Just as Jesus was during the incarnation, so we are the body of Christ, sent by God to suffer passionately for the salvation of the world. God created and called each of us to join Him as He continues His work of creation and redemption through us. Salvation includes restoration to our true purpose, and our lives become meaningful as we serve according to the gifts God has given us. The church is not a corporation that ministers to the members, but members ministering to God and others, both in and out of the congregation, in the name of Jesus and the power of the Holy Spirit. By giving our lives in ministry that gives life to others, we will find true life ourselves.

Romans 12:4 - Just as our bodies have many parts and each part has a special function, 5 so it is with Christ's body. We are all parts of his body, and each of us has different works to do. And since we are all one body in Christ, we belong to each other, and each of us needs all the others.

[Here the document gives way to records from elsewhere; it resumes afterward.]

-- pv_equiv track=rewrite | github.com/SrutiElan/sentiment-analysis | server/feature_builders.py | _ngrams_present
-- ===== SOURCE A (Python) =====
-- NGRAM_COLUMNS = [
--     "ngram_great app", "ngram_good app", "ngram_easy use", "ngram_love app",
--     "ngram_pro version", "ngram_google calendar", "ngram_free version",
--     "ngram_use app", "ngram_like app", "ngram_doesnt work",
--     "ngram_really like app", "ngram_app easy use", "ngram_buy pro version",
--     "ngram_using app years", "ngram_paid pro version", "ngram_really good app",
--     "ngram_simple easy use", "ngram_used app years",
--     "ngram_sync google calendar", "ngram_todo list app"
-- ]
--
-- def _ngrams_present(cleaned: str) -> dict:
--     words = cleaned.split()
--     bigrams = [" ".join(pair) for pair in zip(words, words[1:])]
--     trigrams = [" ".join(tri) for tri in zip(words, words[1:], words[2:])]
--     bag = set(bigrams) | set(trigrams)
--
--     flags = {}
--     for col in NGRAM_COLUMNS:
--         phrase = col.replace("ngram_", "")
--         flags[col] = 1 if phrase in bag else 0
--     return flags
-- ===== SOURCE B (Python) =====
-- NGRAM_COLUMNS = [
--     "ngram_great app", "ngram_good app", "ngram_easy use", "ngram_love app",
--     "ngram_pro version", "ngram_google calendar", "ngram_free version",
--     "ngram_use app", "ngram_like app", "ngram_doesnt work",
--     "ngram_really like app", "ngram_app easy use", "ngram_buy pro version",
--     "ngram_using app years", "ngram_paid pro version", "ngram_really good app",
--     "ngram_simple easy use", "ngram_used app years",
--     "ngram_sync google calendar", "ngram_todo list app"
-- ]
--
-- def _ngrams_present(cleaned: str) -> dict:
--     # No precomputed n-gram bag: slide a 2/3-word window over the words per phrase.
--     words = cleaned.split()
--     n = len(words)
--     flags = {}
--     for col in NGRAM_COLUMNS:
--         phrase = col[len("ngram_"):]
--         hit = any(" ".join(words[i:i+2]) == phrase or " ".join(words[i:i+3]) == phrase
--                   for i in range(n - 1))
--         flags[col] = 1 if hit else 0
--     return flags
-- ===== Notes on version B (the rewrite author's own statement) =====
-- stated objective: alternative
-- what changed: Instead of materialising bigram/trigram lists and a set-union bag up front, B slides a 2/3-word window over the word list per phrase and checks for a matching window directly, building no intermediate collections.
import Mathlib
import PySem

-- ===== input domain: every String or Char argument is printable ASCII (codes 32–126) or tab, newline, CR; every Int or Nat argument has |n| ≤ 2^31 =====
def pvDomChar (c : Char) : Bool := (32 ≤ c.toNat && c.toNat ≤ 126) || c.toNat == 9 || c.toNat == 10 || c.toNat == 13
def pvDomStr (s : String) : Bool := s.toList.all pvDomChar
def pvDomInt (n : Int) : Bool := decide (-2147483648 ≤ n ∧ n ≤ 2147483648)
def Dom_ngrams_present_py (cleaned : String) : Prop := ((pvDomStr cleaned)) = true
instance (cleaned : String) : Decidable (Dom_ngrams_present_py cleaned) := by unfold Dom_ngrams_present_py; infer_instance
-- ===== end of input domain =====

-- B slides a 2/3-word window over the word list per phrase instead of building the
-- bigram/trigram lists and their set-union bag up front (objective: alternative).

def pvNGRAM_COLUMNS : List String := [
  "ngram_great app", "ngram_good app", "ngram_easy use", "ngram_love app",
  "ngram_pro version", "ngram_google calendar", "ngram_free version",
  "ngram_use app", "ngram_like app", "ngram_doesnt work",
  "ngram_really like app", "ngram_app easy use", "ngram_buy pro version",
  "ngram_using app years", "ngram_paid pro version", "ngram_really good app",
  "ngram_simple easy use", "ngram_used app years",
  "ngram_sync google calendar", "ngram_todo list app"]

-- ===== PORT A =====
def ngrams_present_py (cleaned : String) : List (String × Int) :=
  let words := PySem.Str.split₀ cleaned
  let bigrams := (words.zip (PySem.List.slice words (some 1) none)).map
      (fun p => PySem.Str.join " " [p.1, p.2])
  let trigrams := ((words.zip (PySem.List.slice words (some 1) none)).zip
      (PySem.List.slice words (some 2) none)).map
      (fun p => PySem.Str.join " " [p.1.1, p.1.2, p.2])
  let bag : PySem.Set String :=
    PySem.Set.union (PySem.Set.ofList bigrams) (PySem.Set.ofList trigrams)
  let flags := pvNGRAM_COLUMNS.foldl (fun d col =>
      let phrase := PySem.Str.replace col "ngram_" ""
      d.insert col (if PySem.Set.contains bag phrase then (1 : Int) else 0))
    PySem.Dict.empty
  flags.items

-- ===== PORT B =====
def ngrams_present_py_alt (cleaned : String) : List (String × Int) :=
  let words := PySem.Str.split₀ cleaned
  let n : Int := (words.length : Int)
  let flags := pvNGRAM_COLUMNS.foldl (fun d col =>
      let phrase := PySem.Str.slice col (some 6) none
      let hit := (PySem.List.pyRange 0 (n - 1) 1).any (fun i =>
          (PySem.Str.join " " (PySem.List.slice words (some i) (some (i + 2))) == phrase) ||
          (PySem.Str.join " " (PySem.List.slice words (some i) (some (i + 3))) == phrase))
      d.insert col (if hit then (1 : Int) else 0))
    PySem.Dict.empty
  flags.items

-- ===== PRECONDITION & SPEC =====
def Spec_ngrams_present_py (cleaned : String) (out : List (String × Int)) : Prop := out = ngrams_present_py_alt cleaned
instance (cleaned : String) (out : List (String × Int)) : Decidable (Spec_ngrams_present_py cleaned out) := by unfold Spec_ngrams_present_py; infer_instance

-- ===== CLAIM (what is proved, stated in full; the proofs are below) =====
def Claim_equal_ngrams_present_py : Prop := ∀ (cleaned : String), Dom_ngrams_present_py cleaned → Spec_ngrams_present_py cleaned (ngrams_present_py cleaned)

-- ===== LEMMAS AND PROOFS =====

theorem pv_toNat2 : (2 : Int).toNat = 2 := rfl
theorem pv_toNat3 : (3 : Int).toNat = 3 := rfl

theorem pv_bool_ext {a b : Bool} (h : (a = true) ↔ (b = true)) : a = b := by
  cases a <;> cases b <;> simp_all

theorem pv_slice (words : List String) (i k : Int) (hi : 0 ≤ i) (hk : 0 ≤ k) :
    PySem.List.slice words (some i) (some (i + k)) = (words.drop i.toNat).take k.toNat := by
  rw [PySem.List.slice_toNat words hi (by omega)]
  congr 1
  omega

theorem pv_win2 (words : List String) (j : Nat) (h : j + 1 < words.length) :
    (words.drop j).take 2 = [words[j], words[j + 1]] := by
  rw [List.drop_eq_getElem_cons (by omega), List.drop_eq_getElem_cons (h := h)]
  rfl

theorem pv_win3a (words : List String) (j : Nat) (h : j + 2 < words.length) :
    (words.drop j).take 3 = [words[j], words[j + 1], words[j + 2]] := by
  rw [List.drop_eq_getElem_cons (by omega), List.drop_eq_getElem_cons (by omega),
      List.drop_eq_getElem_cons (h := h)]
  rfl

theorem pv_win3b (words : List String) (j : Nat) (h1 : j + 1 < words.length)
    (h2 : words.length ≤ j + 2) :
    (words.drop j).take 3 = [words[j], words[j + 1]] := by
  rw [List.drop_eq_getElem_cons (by omega), List.drop_eq_getElem_cons (h := h1),
      List.drop_eq_nil_of_le (by omega)]
  rfl

theorem pv_mem_bi (words : List String) (phrase : String) :
    (phrase ∈ (words.zip words.tail).map (fun p => PySem.Str.join " " [p.1, p.2])) ↔
      ∃ (j : Nat) (h : j + 1 < words.length),
        PySem.Str.join " " [words[j], words[j + 1]] = phrase := by
  rw [List.mem_map]
  constructor
  · rintro ⟨p, hp, hfp⟩
    obtain ⟨j, hj, hpj⟩ := List.mem_iff_getElem.mp hp
    have hjN : j + 1 < words.length := by
      simp only [List.length_zip, List.length_tail] at hj; omega
    refine ⟨j, hjN, ?_⟩
    rw [← hfp, ← hpj]
    simp [List.getElem_zip, List.getElem_tail]
  · rintro ⟨j, hjN, hf⟩
    refine ⟨(words[j], words[j + 1]), ?_, hf⟩
    rw [List.mem_iff_getElem]
    refine ⟨j, by simp only [List.length_zip, List.length_tail]; omega, ?_⟩
    simp [List.getElem_zip, List.getElem_tail]

theorem pv_mem_tri (words : List String) (phrase : String) :
    (phrase ∈ ((words.zip words.tail).zip (words.drop 2)).map
        (fun p => PySem.Str.join " " [p.1.1, p.1.2, p.2])) ↔
      ∃ (j : Nat) (h : j + 2 < words.length),
        PySem.Str.join " " [words[j], words[j + 1], words[j + 2]] = phrase := by
  rw [List.mem_map]
  constructor
  · rintro ⟨p, hp, hfp⟩
    obtain ⟨j, hj, hpj⟩ := List.mem_iff_getElem.mp hp
    have hjN : j + 2 < words.length := by
      simp only [List.length_zip, List.length_tail, List.length_drop] at hj
      omega
    refine ⟨j, hjN, ?_⟩
    rw [← hfp, ← hpj]
    simp only [List.getElem_zip, List.getElem_tail, List.getElem_drop]
    simp [Nat.add_comm]
  · rintro ⟨j, hjN, hf⟩
    refine ⟨((words[j], words[j + 1]), words[j + 2]), ?_, hf⟩
    rw [List.mem_iff_getElem]
    refine ⟨j, by simp only [List.length_zip, List.length_tail, List.length_drop]; omega, ?_⟩
    simp only [List.getElem_zip, List.getElem_tail, List.getElem_drop]
    simp [Nat.add_comm]

-- A's "phrase ∈ bag" equals B's sliding-window scan, for any word list and phrase.
theorem pv_core (words : List String) (phrase : String) :
    PySem.Set.contains
      (PySem.Set.union
        (PySem.Set.ofList ((words.zip (PySem.List.slice words (some 1) none)).map
          (fun p => PySem.Str.join " " [p.1, p.2])))
        (PySem.Set.ofList (((words.zip (PySem.List.slice words (some 1) none)).zip
          (PySem.List.slice words (some 2) none)).map
          (fun p => PySem.Str.join " " [p.1.1, p.1.2, p.2]))))
      phrase
    = (PySem.List.pyRange 0 ((words.length : Int) - 1) 1).any (fun i =>
          (PySem.Str.join " " (PySem.List.slice words (some i) (some (i + 2))) == phrase) ||
          (PySem.Str.join " " (PySem.List.slice words (some i) (some (i + 3))) == phrase)) := by
  have hsl1 : PySem.List.slice words (some 1) none = words.tail :=
    PySem.List.slice_from_one words
  have hsl2 : PySem.List.slice words (some 2) none = words.drop 2 := by
    rw [PySem.List.slice_from words (by norm_num)]
    rfl
  rw [hsl1, hsl2]
  apply pv_bool_ext
  rw [PySem.Set.contains_iff, PySem.Set.mem_union, PySem.Set.mem_ofList, PySem.Set.mem_ofList,
      List.any_eq_true, pv_mem_bi, pv_mem_tri]
  simp only [Bool.or_eq_true, beq_iff_eq, PySem.List.mem_pyRange_one]
  constructor
  · rintro (⟨j, hjN, hf⟩ | ⟨j, hjN, hf⟩)
    · refine ⟨(j : Int), ⟨by omega, by omega⟩, Or.inl ?_⟩
      rw [pv_slice words _ 2 (by omega) (by omega)]
      simp only [Int.toNat_natCast, pv_toNat2]
      rw [pv_win2 words j hjN]; exact hf
    · refine ⟨(j : Int), ⟨by omega, by omega⟩, Or.inr ?_⟩
      rw [pv_slice words _ 3 (by omega) (by omega)]
      simp only [Int.toNat_natCast, pv_toNat3]
      rw [pv_win3a words j hjN]; exact hf
  · rintro ⟨i, ⟨hi0, hiN⟩, hcond⟩
    have hji : ((i.toNat : Int)) = i := Int.toNat_of_nonneg hi0
    set j := i.toNat with hj
    have hjN : j + 1 < words.length := by omega
    rw [← hji, pv_slice words _ 2 (by omega) (by omega),
        pv_slice words _ 3 (by omega) (by omega)] at hcond
    simp only [Int.toNat_natCast, pv_toNat2, pv_toNat3] at hcond
    rcases hcond with h2 | h3
    · exact Or.inl ⟨j, hjN, by rw [pv_win2 words j hjN] at h2; exact h2⟩
    · by_cases hN : j + 2 < words.length
      · exact Or.inr ⟨j, hN, by rw [pv_win3a words j hN] at h3; exact h3⟩
      · exact Or.inl ⟨j, hjN, by rw [pv_win3b words j hjN (by omega)] at h3; exact h3⟩

-- the two fold bodies agree on every column of the list folded over
theorem pv_foldl_congr {α β : Type} (l : List α) (f g : β → α → β)
    (h : ∀ (d : β) (col : α), col ∈ l → f d col = g d col) (d : β) :
    l.foldl f d = l.foldl g d := by
  induction l generalizing d with
  | nil => rfl
  | cons x xs ih =>
      simp only [List.foldl_cons]
      rw [h d x (by simp)]
      exact ih (fun d c hc => h d c (by simp [hc])) _

-- on each literal column, Python's col.replace("ngram_","") is col[6:]
theorem pv_phrase (col : String) (h : col ∈ pvNGRAM_COLUMNS) :
    PySem.Str.replace col "ngram_" "" = PySem.Str.slice col (some 6) none := by
  fin_cases h <;> decide

-- ===== VERDICT (by name: the statement is the Claim_ definition above) =====
theorem ngrams_present_py_spec : Claim_equal_ngrams_present_py := by
  intro cleaned _
  show ngrams_present_py cleaned = ngrams_present_py_alt cleaned
  simp only [ngrams_present_py, ngrams_present_py_alt]
  exact congrArg PySem.Dict.items
    (pv_foldl_congr _ _ _
      (fun d col hcol => by rw [pv_phrase col hcol, pv_core]) _)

Ephesians 2:10 - For we are God's workmanship, created in Christ Jesus to do good works, which God prepared in advance for us to do.

· Relevance

The task of local congregations in every age and every culture is to offer the unchanging Gospel in ways that are attractive, accessible, and allow people to respond to the whole truth of God's transforming love for sinners. Because culture is constantly changing, the Church must constantly contextualize God's Good News for the people they have been called to serve. For this reason, rather than looking for the "best" church model, we realize that all areas of our congregational life will have to be subject to reconsideration in order to continue reaching contemporary people with God's timeless truth. Therefore, we commit ourselves to careful but continual creativity, prayerful innovation, theological reflection, cultural sensitivity, and listening to God at each step.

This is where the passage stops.